DATA EXTRACTS:
=== Section Start ===
-- ===== CLAIM (what is proved, stated in full; the proofs are below) =====
def Claim_equal_is_algorithm_model_py : Prop := ∀ (class_lower : String) (type_lower : String), Dom_is_algorithm_model_py class_lower type_lower → Spec_is_algorithm_model_py class_lower type_lower (is_algorithm_model_py class_lower type_lower)

-- ===== LEMMAS AND PROOFS =====
-- the sliding-window scan decides exactly 'some word of ws occurs as a substring of s'
theorem anyWindow_eq_any_isIn (s : String) (ws : List String) :
    altAnyWindowIn s (PySem.Set.ofList (ws.map (fun w => w.toList.length))) (PySem.Set.ofList ws)
      = ws.any (fun w => PySem.Str.isIn w s) := by
  rw [Bool.eq_iff_iff]
  simp only [altAnyWindowIn, List.any_eq_true, List.mem_range, PySem.Set.mem_ofList,
    List.mem_map, PySem.Set.contains_iff, PySem.Str.isIn_eq]
  constructor
  · rintro ⟨L, -, i, -, hmem⟩
    refine ⟨_, hmem, ?_⟩
    rw [← PySem.Chars.exists_prefix_drop_iff_isIn]
    exact ⟨i, by simp [List.take_prefix]⟩
  · rintro ⟨w, hw, hIn⟩
    obtain ⟨j, hp⟩ := (PySem.Chars.exists_prefix_drop_iff_isIn _ _).mpr hIn
    by_cases hne : w.toList = []
    · refine ⟨w.toList.length, ⟨w, hw, rfl⟩, 0, by simp [hne], ?_⟩
      have hw' : String.ofList [] = w := by rw [← hne, String.ofList_toList]
      simpa [hne, hw'] using hw
    · have hjlt : j < s.toList.length := by
        by_contra h
        exact hne (List.prefix_nil.mp (by
          simpa [List.drop_eq_nil_of_le (le_of_not_gt h)] using hp))
      have hlen : w.toList.length ≤ (s.toList.drop j).length := hp.length_le
      rw [List.length_drop] at hlen
      refine ⟨w.toList.length, ⟨w, hw, rfl⟩, j, by omega, ?_⟩
      have htake : (s.toList.drop j).take w.toList.length = w.toList :=
        (List.prefix_iff_eq_take.mp hp).symm
      rw [htake, String.ofList_toList]
      exact hw

-- A's flattening of the dict's values is B's word list
theorem flatten_eq :
    (pyAlgorithmCategories.values).foldl (fun acc cat => acc ++ cat) [] = altTypeWordsList := by
  decide

-- ===== VERDICT (by name: the statement is the Claim_ definition above) =====
theorem is_algorithm_model_py_spec : Claim_equal_is_algorithm_model_py := by
  intro class_lower type_lower _
  show is_algorithm_model_py class_lower type_lower = is_algorithm_model_py_alt class_lower type_lower
  simp only [is_algorithm_model_py, is_algorithm_model_py_alt, flatten_eq,
    altClassWords, altTypeWords, altClassLens, altTypeLens, anyWindow_eq_any_isIn]
  rfl
lemma pv_temp_eq {m : List (List Int)} {n : Nat} (hm : pvSquare m n)
    {d : Int} (hd : pvDirOK d) {i : Nat} (hi : i < n) :
    ((PySem.List.pyRange 0 (n : Int) 1).foldl (fun t j =>
        let yx := dir_index_helper d (↑i) j
        if pvGet2 m yx.1 yx.2 ≠ 0 then t ++ [pvGet2 m yx.1 yx.2] else t) [])
      = (pvLineAt m d n i).filter (fun v => decide (v ≠ 0)) := by
  rw [pv_foldl_pyRange]
  have hn : ((n : Int) - 0).toNat = n := by omega
  rw [hn]
  have hb : (fun (t : List Int) (k : Nat) =>
        (fun j : Int =>
          let yx := dir_index_helper d (↑i) j
          if pvGet2 m yx.1 yx.2 ≠ 0 then t ++ [pvGet2 m yx.1 yx.2] else t) (0 + (k : Int)))
      = (fun (t : List Int) (k : Nat) =>
          if (fun k : Nat => decide (pvGet2 m (dir_index_helper d ↑i ↑k).1
                (dir_index_helper d ↑i ↑k).2 ≠ 0)) k = true
          then t ++ [(fun k : Nat => pvGet2 m (dir_index_helper d ↑i ↑k).1
                (dir_index_helper d ↑i ↑k).2) k] else t) := by
    funext t k
    simp [zero_add]
  rw [hb, PySem.List.foldl_append_if, List.nil_append]
  simp only [pvLineAt]
  rw [List.filter_map]
  have hfil : (List.range n).filter (fun k : Nat =>
        decide (pvGet2 m (dir_index_helper d ↑i ↑k).1 (dir_index_helper d ↑i ↑k).2 ≠ 0))
      = (List.range n).filter ((fun v : Int => decide (v ≠ 0)) ∘
          (fun j : Nat => pvNg m (pvCoord d n i j))) := by
    apply List.filter_congr
    intro j hj
    simp only [Function.comp]
    rw [pv_get2_coord hm hd hi (List.mem_range.mp hj)]
  rw [hfil]
  apply List.map_congr_left
  intro j hj
  exact pv_get2_coord hm hd hi (List.mem_range.mp (List.mem_of_mem_filter hj))

lemma pv_compact_length (n : Nat) (line : List Int) (h : line.length = n) :
    (pvCompact n line).length = n := by
  have := List.length_filter_le (fun v => decide (v ≠ 0)) line
  simp only [pvCompact, List.length_append, List.length_replicate]
  omega

lemma pv_compact_full (n : Nat) (line : List Int) (h : line.length = n)
    (hk : (line.filter (fun v => decide (v ≠ 0))).length = n) : pvCompact n line = line := by
  have hfe : line.filter (fun v => decide (v ≠ 0)) = line := by
    rw [List.filter_eq_self]
    exact (List.length_filter_eq_length_iff ..).mp (by omega)
  simp only [pvCompact]
  rw [hfe, h]
  simp

lemma pv_compact_eq_iff (n : Nat) (line : List Int) (h : line.length = n) :
    (pvCompact n line = line)
      ↔ ∀ j, j < (line.filter (fun v => decide (v ≠ 0))).length →
          line.getD j 0 = (line.filter (fun v => decide (v ≠ 0))).getD j 0 := by
  simp only [pvCompact]
  generalize htemp : line.filter (fun v => decide (v ≠ 0)) = temp
  have hk : temp.length ≤ n := by
    rw [← htemp, ← h]
    exact List.length_filter_le _ _
  constructor
  · intro heq j hj
    have hgj := congrArg (fun l => l[j]?) heq
    simp only at hgj
    rw [List.getElem?_append_left (by omega)] at hgj
    rw [List.getD_eq_getElem?_getD, List.getD_eq_getElem?_getD, ← hgj]
  · intro hall
    have htake : line.take temp.length = temp := by
      apply List.ext_getElem
      · rw [List.length_take]; omega
      · intro j hj1 hj2
        rw [List.getElem_take]
        have h3 := hall j (by omega)
        rw [List.getD_eq_getElem _ _ (by omega), List.getD_eq_getElem _ _ (by omega)] at h3
        exact h3
    have hfl : temp = (line.take temp.length).filter (fun v => decide (v ≠ 0))
        ++ (line.drop temp.length).filter (fun v => decide (v ≠ 0)) := by
      rw [← List.filter_append, List.take_append_drop, htemp]
    have hfiltake : (line.take temp.length).filter (fun v => decide (v ≠ 0)) = temp := by
      rw [htake, List.filter_eq_self]
      intro a ha
      rw [← htemp] at ha
      exact (List.mem_filter.mp ha).2
    rw [hfiltake] at hfl
    have hdropnil : (line.drop temp.length).filter (fun v => decide (v ≠ 0)) = [] := by
      have hlen := congrArg List.length hfl
      simp only [List.length_append] at hlen
      exact List.length_eq_zero_iff.mp (by omega)
    have hdrop : line.drop temp.length = List.replicate (n - temp.length) 0 := by
      rw [List.eq_replicate_iff]
      refine ⟨by rw [List.length_drop]; omega, ?_⟩
      intro b hb
      have := List.filter_eq_nil_iff.mp hdropnil b hb
      simp only [decide_eq_true_eq] at this
      by_contra hb0
      exact this hb0
    rw [← hdrop]
    conv_rhs => rw [← List.take_append_drop temp.length line]
    rw [htake]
=== Section End ===
ABOUT THIS TASK: Reproduce the listing exactly. Every line stays as it is.

RESPONSE BOX:
-- ===== CLAIM (what is proved, stated in full; the proofs are below) =====
def Claim_equal_is_algorithm_model_py : Prop := ∀ (class_lower : String) (type_lower : String), Dom_is_algorithm_model_py class_lower type_lower → Spec_is_algorithm_model_py class_lower type_lower (is_algorithm_model_py class_lower type_lower)

-- ===== LEMMAS AND PROOFS =====
-- the sliding-window scan decides exactly 'some word of ws occurs as a substring of s'
theorem anyWindow_eq_any_isIn (s : String) (ws : List String) :
    altAnyWindowIn s (PySem.Set.ofList (ws.map (fun w => w.toList.length))) (PySem.Set.ofList ws)
      = ws.any (fun w => PySem.Str.isIn w s) := by
  rw [Bool.eq_iff_iff]
  simp only [altAnyWindowIn, List.any_eq_true, List.mem_range, PySem.Set.mem_ofList,
    List.mem_map, PySem.Set.contains_iff, PySem.Str.isIn_eq]
  constructor
  · rintro ⟨L, -, i, -, hmem⟩
    refine ⟨_, hmem, ?_⟩
    rw [← PySem.Chars.exists_prefix_drop_iff_isIn]
    exact ⟨i, by simp [List.take_prefix]⟩
  · rintro ⟨w, hw, hIn⟩
    obtain ⟨j, hp⟩ := (PySem.Chars.exists_prefix_drop_iff_isIn _ _).mpr hIn
    by_cases hne : w.toList = []
    · refine ⟨w.toList.length, ⟨w, hw, rfl⟩, 0, by simp [hne], ?_⟩
      have hw' : String.ofList [] = w := by rw [← hne, String.ofList_toList]
      simpa [hne, hw'] using hw
    · have hjlt : j < s.toList.length := by
        by_contra h
        exact hne (List.prefix_nil.mp (by
          simpa [List.drop_eq_nil_of_le (le_of_not_gt h)] using hp))
      have hlen : w.toList.length ≤ (s.toList.drop j).length := hp.length_le
      rw [List.length_drop] at hlen
      refine ⟨w.toList.length, ⟨w, hw, rfl⟩, j, by omega, ?_⟩
      have htake : (s.toList.drop j).take w.toList.length = w.toList :=
        (List.prefix_iff_eq_take.mp hp).symm
      rw [htake, String.ofList_toList]
      exact hw

-- A's flattening of the dict's values is B's word list
theorem flatten_eq :
    (pyAlgorithmCategories.values).foldl (fun acc cat => acc ++ cat) [] = altTypeWordsList := by
  decide

-- ===== VERDICT (by name: the statement is the Claim_ definition above) =====
theorem is_algorithm_model_py_spec : Claim_equal_is_algorithm_model_py := by
  intro class_lower type_lower _
  show is_algorithm_model_py class_lower type_lower = is_algorithm_model_py_alt class_lower type_lower
  simp only [is_algorithm_model_py, is_algorithm_model_py_alt, flatten_eq,
    altClassWords, altTypeWords, altClassLens, altTypeLens, anyWindow_eq_any_isIn]
  rfl
lemma pv_temp_eq {m : List (List Int)} {n : Nat} (hm : pvSquare m n)
    {d : Int} (hd : pvDirOK d) {i : Nat} (hi : i < n) :
    ((PySem.List.pyRange 0 (n : Int) 1).foldl (fun t j =>
        let yx := dir_index_helper d (↑i) j
        if pvGet2 m yx.1 yx.2 ≠ 0 then t ++ [pvGet2 m yx.1 yx.2] else t) [])
      = (pvLineAt m d n i).filter (fun v => decide (v ≠ 0)) := by
  rw [pv_foldl_pyRange]
  have hn : ((n : Int) - 0).toNat = n := by omega
  rw [hn]
  have hb : (fun (t : List Int) (k : Nat) =>
        (fun j : Int =>
          let yx := dir_index_helper d (↑i) j
          if pvGet2 m yx.1 yx.2 ≠ 0 then t ++ [pvGet2 m yx.1 yx.2] else t) (0 + (k : Int)))
      = (fun (t : List Int) (k : Nat) =>
          if (fun k : Nat => decide (pvGet2 m (dir_index_helper d ↑i ↑k).1
                (dir_index_helper d ↑i ↑k).2 ≠ 0)) k = true
          then t ++ [(fun k : Nat => pvGet2 m (dir_index_helper d ↑i ↑k).1
                (dir_index_helper d ↑i ↑k).2) k] else t) := by
    funext t k
    simp [zero_add]
  rw [hb, PySem.List.foldl_append_if, List.nil_append]
  simp only [pvLineAt]
  rw [List.filter_map]
  have hfil : (List.range n).filter (fun k : Nat =>
        decide (pvGet2 m (dir_index_helper d ↑i ↑k).1 (dir_index_helper d ↑i ↑k).2 ≠ 0))
      = (List.range n).filter ((fun v : Int => decide (v ≠ 0)) ∘
          (fun j : Nat => pvNg m (pvCoord d n i j))) := by
    apply List.filter_congr
    intro j hj
    simp only [Function.comp]
    rw [pv_get2_coord hm hd hi (List.mem_range.mp hj)]
  rw [hfil]
  apply List.map_congr_left
  intro j hj
  exact pv_get2_coord hm hd hi (List.mem_range.mp (List.mem_of_mem_filter hj))

lemma pv_compact_length (n : Nat) (line : List Int) (h : line.length = n) :
    (pvCompact n line).length = n := by
  have := List.length_filter_le (fun v => decide (v ≠ 0)) line
  simp only [pvCompact, List.length_append, List.length_replicate]
  omega

lemma pv_compact_full (n : Nat) (line : List Int) (h : line.length = n)
    (hk : (line.filter (fun v => decide (v ≠ 0))).length = n) : pvCompact n line = line := by
  have hfe : line.filter (fun v => decide (v ≠ 0)) = line := by
    rw [List.filter_eq_self]
    exact (List.length_filter_eq_length_iff ..).mp (by omega)
  simp only [pvCompact]
  rw [hfe, h]
  simp

lemma pv_compact_eq_iff (n : Nat) (line : List Int) (h : line.length = n) :
    (pvCompact n line = line)
      ↔ ∀ j, j < (line.filter (fun v => decide (v ≠ 0))).length →
          line.getD j 0 = (line.filter (fun v => decide (v ≠ 0))).getD j 0 := by
  simp only [pvCompact]
  generalize htemp : line.filter (fun v => decide (v ≠ 0)) = temp
  have hk : temp.length ≤ n := by
    rw [← htemp, ← h]
    exact List.length_filter_le _ _
  constructor
  · intro heq j hj
    have hgj := congrArg (fun l => l[j]?) heq
    simp only at hgj
    rw [List.getElem?_append_left (by omega)] at hgj
    rw [List.getD_eq_getElem?_getD, List.getD_eq_getElem?_getD, ← hgj]
  · intro hall
    have htake : line.take temp.length = temp := by
      apply List.ext_getElem
      · rw [List.length_take]; omega
      · intro j hj1 hj2
        rw [List.getElem_take]
        have h3 := hall j (by omega)
        rw [List.getD_eq_getElem _ _ (by omega), List.getD_eq_getElem _ _ (by omega)] at h3
        exact h3
    have hfl : temp = (line.take temp.length).filter (fun v => decide (v ≠ 0))
        ++ (line.drop temp.length).filter (fun v => decide (v ≠ 0)) := by
      rw [← List.filter_append, List.take_append_drop, htemp]
    have hfiltake : (line.take temp.length).filter (fun v => decide (v ≠ 0)) = temp := by
      rw [htake, List.filter_eq_self]
      intro a ha
      rw [← htemp] at ha
      exact (List.mem_filter.mp ha).2
    rw [hfiltake] at hfl
    have hdropnil : (line.drop temp.length).filter (fun v => decide (v ≠ 0)) = [] := by
      have hlen := congrArg List.length hfl
      simp only [List.length_append] at hlen
      exact List.length_eq_zero_iff.mp (by omega)
    have hdrop : line.drop temp.length = List.replicate (n - temp.length) 0 := by
      rw [List.eq_replicate_iff]
      refine ⟨by rw [List.length_drop]; omega, ?_⟩
      intro b hb
      have := List.filter_eq_nil_iff.mp hdropnil b hb
      simp only [decide_eq_true_eq] at this
      by_contra hb0
      exact this hb0
    rw [← hdrop]
    conv_rhs => rw [← List.take_append_drop temp.length line]
    rw [htake]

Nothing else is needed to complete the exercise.